🤖 AI Summary
Existing GUI grounding benchmarks suffer from limited scale, platform specificity, and narrow domain coverage. To address these limitations, we propose MultiGUI-Bench—the first large-scale, multi-platform, bilingual GUI grounding benchmark—encompassing both mobile and desktop interfaces and supporting hierarchical evaluation from fundamental to advanced grounding tasks. We introduce a taxonomy of six complementary subtasks, design a high-precision cross-platform UI collection and alignment pipeline, and achieve fine-grained element annotation, bilingual semantic alignment, and a robustness-aware evaluation framework. Experimental results show that general-purpose multimodal models match or surpass specialized GUI models on basic tasks, while specialized models exhibit overfitting and poor generalization on advanced tasks. MultiGUI-Bench establishes a more comprehensive and challenging evaluation standard for GUI grounding research, enabling rigorous assessment across platforms, languages, and task complexities.
📝 Abstract
GUI grounding is a critical component in building capable GUI agents. However, existing grounding benchmarks suffer from significant limitations: they either provide insufficient data volume and narrow domain coverage, or focus excessively on a single platform and require highly specialized domain knowledge. In this work, we present VenusBench-GD, a comprehensive, bilingual benchmark for GUI grounding that spans multiple platforms, enabling hierarchical evaluation for real-word applications.

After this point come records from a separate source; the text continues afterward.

-- pv_equiv track=rewrite | github.com/NaN-tic/trytond-babi | cube.py | get_query_list
-- ===== SOURCE A (Python) =====
-- def get_query_list(list):
--     '''
--     Given a list of elements, return a list of all possible coordinates.
--     The structure the function receives is:
--         list: ['Party Name 1', 'Party Name 2']
--     And the structure the function returns is:
--         list_coordinates: [[None, None], ['Party Name 1', None],
--             ['Party Name 1', 'Party Name 2]]
--     '''
--     # Given a list of elements, return a list of all possible coordinates
--     list_coordinates = []
--     default_list_coordinates = [None]*len(list)
--     list_coordinates.append(default_list_coordinates)
--
--     index = 0
--     for element in list:
--         list_coordinates.append(list_coordinates[-1][:index] + [element] +
--             list_coordinates[-1][index+1:])
--         index += 1
--     return list_coordinates
-- ===== SOURCE B (Python) =====
-- def get_query_list(list):
--     # Each coordinate row is computed directly from the input by index:
--     # row i = first i elements followed by None padding.
--     n = len(list)
--     return [list[:i] + [None] * (n - i) for i in range(n + 1)]
-- ===== Notes on version B (the rewrite author's own statement) =====
-- stated objective: simpler
-- what changed: B computes each coordinate row directly from the input by index (prefix + None padding) instead of mutating a copy of the previously accumulated row.
import Mathlib
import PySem

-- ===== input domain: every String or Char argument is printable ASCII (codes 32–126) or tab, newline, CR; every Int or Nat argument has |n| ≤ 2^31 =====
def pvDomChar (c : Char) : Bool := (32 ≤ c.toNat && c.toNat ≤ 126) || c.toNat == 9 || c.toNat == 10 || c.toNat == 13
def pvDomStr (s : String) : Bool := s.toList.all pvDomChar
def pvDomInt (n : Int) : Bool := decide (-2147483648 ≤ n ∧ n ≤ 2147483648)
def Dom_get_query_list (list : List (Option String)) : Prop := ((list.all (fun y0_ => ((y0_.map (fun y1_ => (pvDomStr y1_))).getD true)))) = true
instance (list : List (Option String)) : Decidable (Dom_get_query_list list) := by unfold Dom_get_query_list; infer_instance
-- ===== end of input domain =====

-- B builds each coordinate row directly from the input by index (prefix + None padding)
-- instead of editing the previously accumulated row: simpler decomposition, same cost.


-- ===== PORT A =====
-- the loop body: list_coordinates[-1] is read with getLastD [] (the accumulator is
-- never empty, so the default is never used); slices [:index] and [index+1:] with a
-- nonnegative in-range index are List.take / List.drop, exact here.
def get_query_list_step (st : List (List (Option String)) × Nat) (element : Option String) :
    List (List (Option String)) × Nat :=
  let last := st.1.getLastD []
  (st.1 ++ [last.take st.2 ++ element :: last.drop (st.2 + 1)], st.2 + 1)

def get_query_list (list : List (Option String)) : List (List (Option String)) :=
  let default_list_coordinates : List (Option String) := List.replicate list.length none
  let list_coordinates := [default_list_coordinates]
  (list.foldl get_query_list_step (list_coordinates, 0)).1

-- ===== PORT B =====
def get_query_list_alt (list : List (Option String)) : List (List (Option String)) :=
  (List.range (list.length + 1)).map
    (fun i => list.take i ++ List.replicate (list.length - i) none)

-- ===== PRECONDITION & SPEC =====
def Spec_get_query_list (list : List (Option String)) (out : List (List (Option String))) : Prop := out = get_query_list_alt list
instance (list : List (Option String)) (out : List (List (Option String))) : Decidable (Spec_get_query_list list out) := by unfold Spec_get_query_list; infer_instance

-- ===== CLAIM (what is proved, stated in full; the proofs are below) =====
def Claim_equal_get_query_list : Prop := ∀ (list : List (Option String)), Dom_get_query_list list → Spec_get_query_list list (get_query_list list)

-- ===== LEMMAS AND PROOFS =====

def pvRow (l : List (Option String)) (i : Nat) : List (Option String) :=
  l.take i ++ List.replicate (l.length - i) none

theorem pv_fold (l : List (Option String)) : ∀ (rest pre : List (Option String)),
    l = pre ++ rest →
    rest.foldl get_query_list_step ((List.range (pre.length + 1)).map (pvRow l), pre.length)
      = ((List.range (l.length + 1)).map (pvRow l), l.length) := by
  intro rest
  induction rest with
  | nil => intro pre h; simp [h]
  | cons e rest ih =>
    intro pre h
    have hstep : get_query_list_step ((List.range (pre.length + 1)).map (pvRow l), pre.length) e
        = ((List.range (pre.length + 1 + 1)).map (pvRow l), pre.length + 1) := by
      have hk : pre.length ≤ l.length := by simp [h]
      have htake : (pvRow l pre.length).take pre.length = l.take pre.length := by
        simp [pvRow, List.length_take, Nat.min_eq_left hk]
      have hdrop : (pvRow l pre.length).drop (pre.length + 1)
          = List.replicate (l.length - pre.length - 1) none := by
        have hlt : (l.take pre.length).length = pre.length := by
          simp [List.length_take, Nat.min_eq_left hk]
        rw [pvRow, show pre.length + 1 = (l.take pre.length).length + 1 by rw [hlt]]
        simp [List.drop_append, List.drop_replicate]
      have htakel : l.take pre.length = pre := by simp [h]
      have htakes : l.take (pre.length + 1) = pre ++ [e] := by
        rw [h]
        simp [List.take_append]
      have hrow : l.take pre.length ++ e :: List.replicate (l.length - pre.length - 1) none
          = pvRow l (pre.length + 1) := by
        have : l.length - pre.length - 1 = l.length - (pre.length + 1) := by omega
        simp [pvRow, htakel, htakes, this]
      simp [get_query_list_step, htake, hdrop, hrow, List.range_succ]
    rw [List.foldl_cons, hstep]
    have := ih (pre ++ [e]) (by simp [h])
    simpa using this

theorem get_query_list_eq (l : List (Option String)) :
    get_query_list l = get_query_list_alt l := by
  have h := pv_fold l l [] rfl
  have h0 : (List.range (0 + 1)).map (pvRow l) = [List.replicate l.length none] := by
    simp [pvRow]
  unfold get_query_list get_query_list_alt
  simp only [List.length_nil] at h
  rw [h0] at h
  simp [h, pvRow]

-- ===== VERDICT (by name: the statement is the Claim_ definition above) =====
theorem get_query_list_spec : Claim_equal_get_query_list := by
  intro l _
  exact get_query_list_eq l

VenusBench-GD contributes as follows: (i) we introduce a large-scale, cross-platform benchmark with extensive coverage of applications, diverse UI elements, and rich annotated data, (ii) we establish a high-quality data construction pipeline for grounding tasks, achieving higher annotation accuracy than existing benchmarks, and (iii) we extend the scope of element grounding by proposing a hierarchical task taxonomy that divides grounding into basic and advanced categories, encompassing six distinct subtasks designed to evaluate models from complementary perspectives. Our experimental findings reveal critical insights: general-purpose multimodal models now match or even surpass specialized GUI models on basic grounding tasks. In contrast, advanced tasks, still favor GUI-specialized models, though they exhibit significant overfitting and poor robustness. These results underscore the necessity of comprehensive, multi-tiered evaluation frameworks.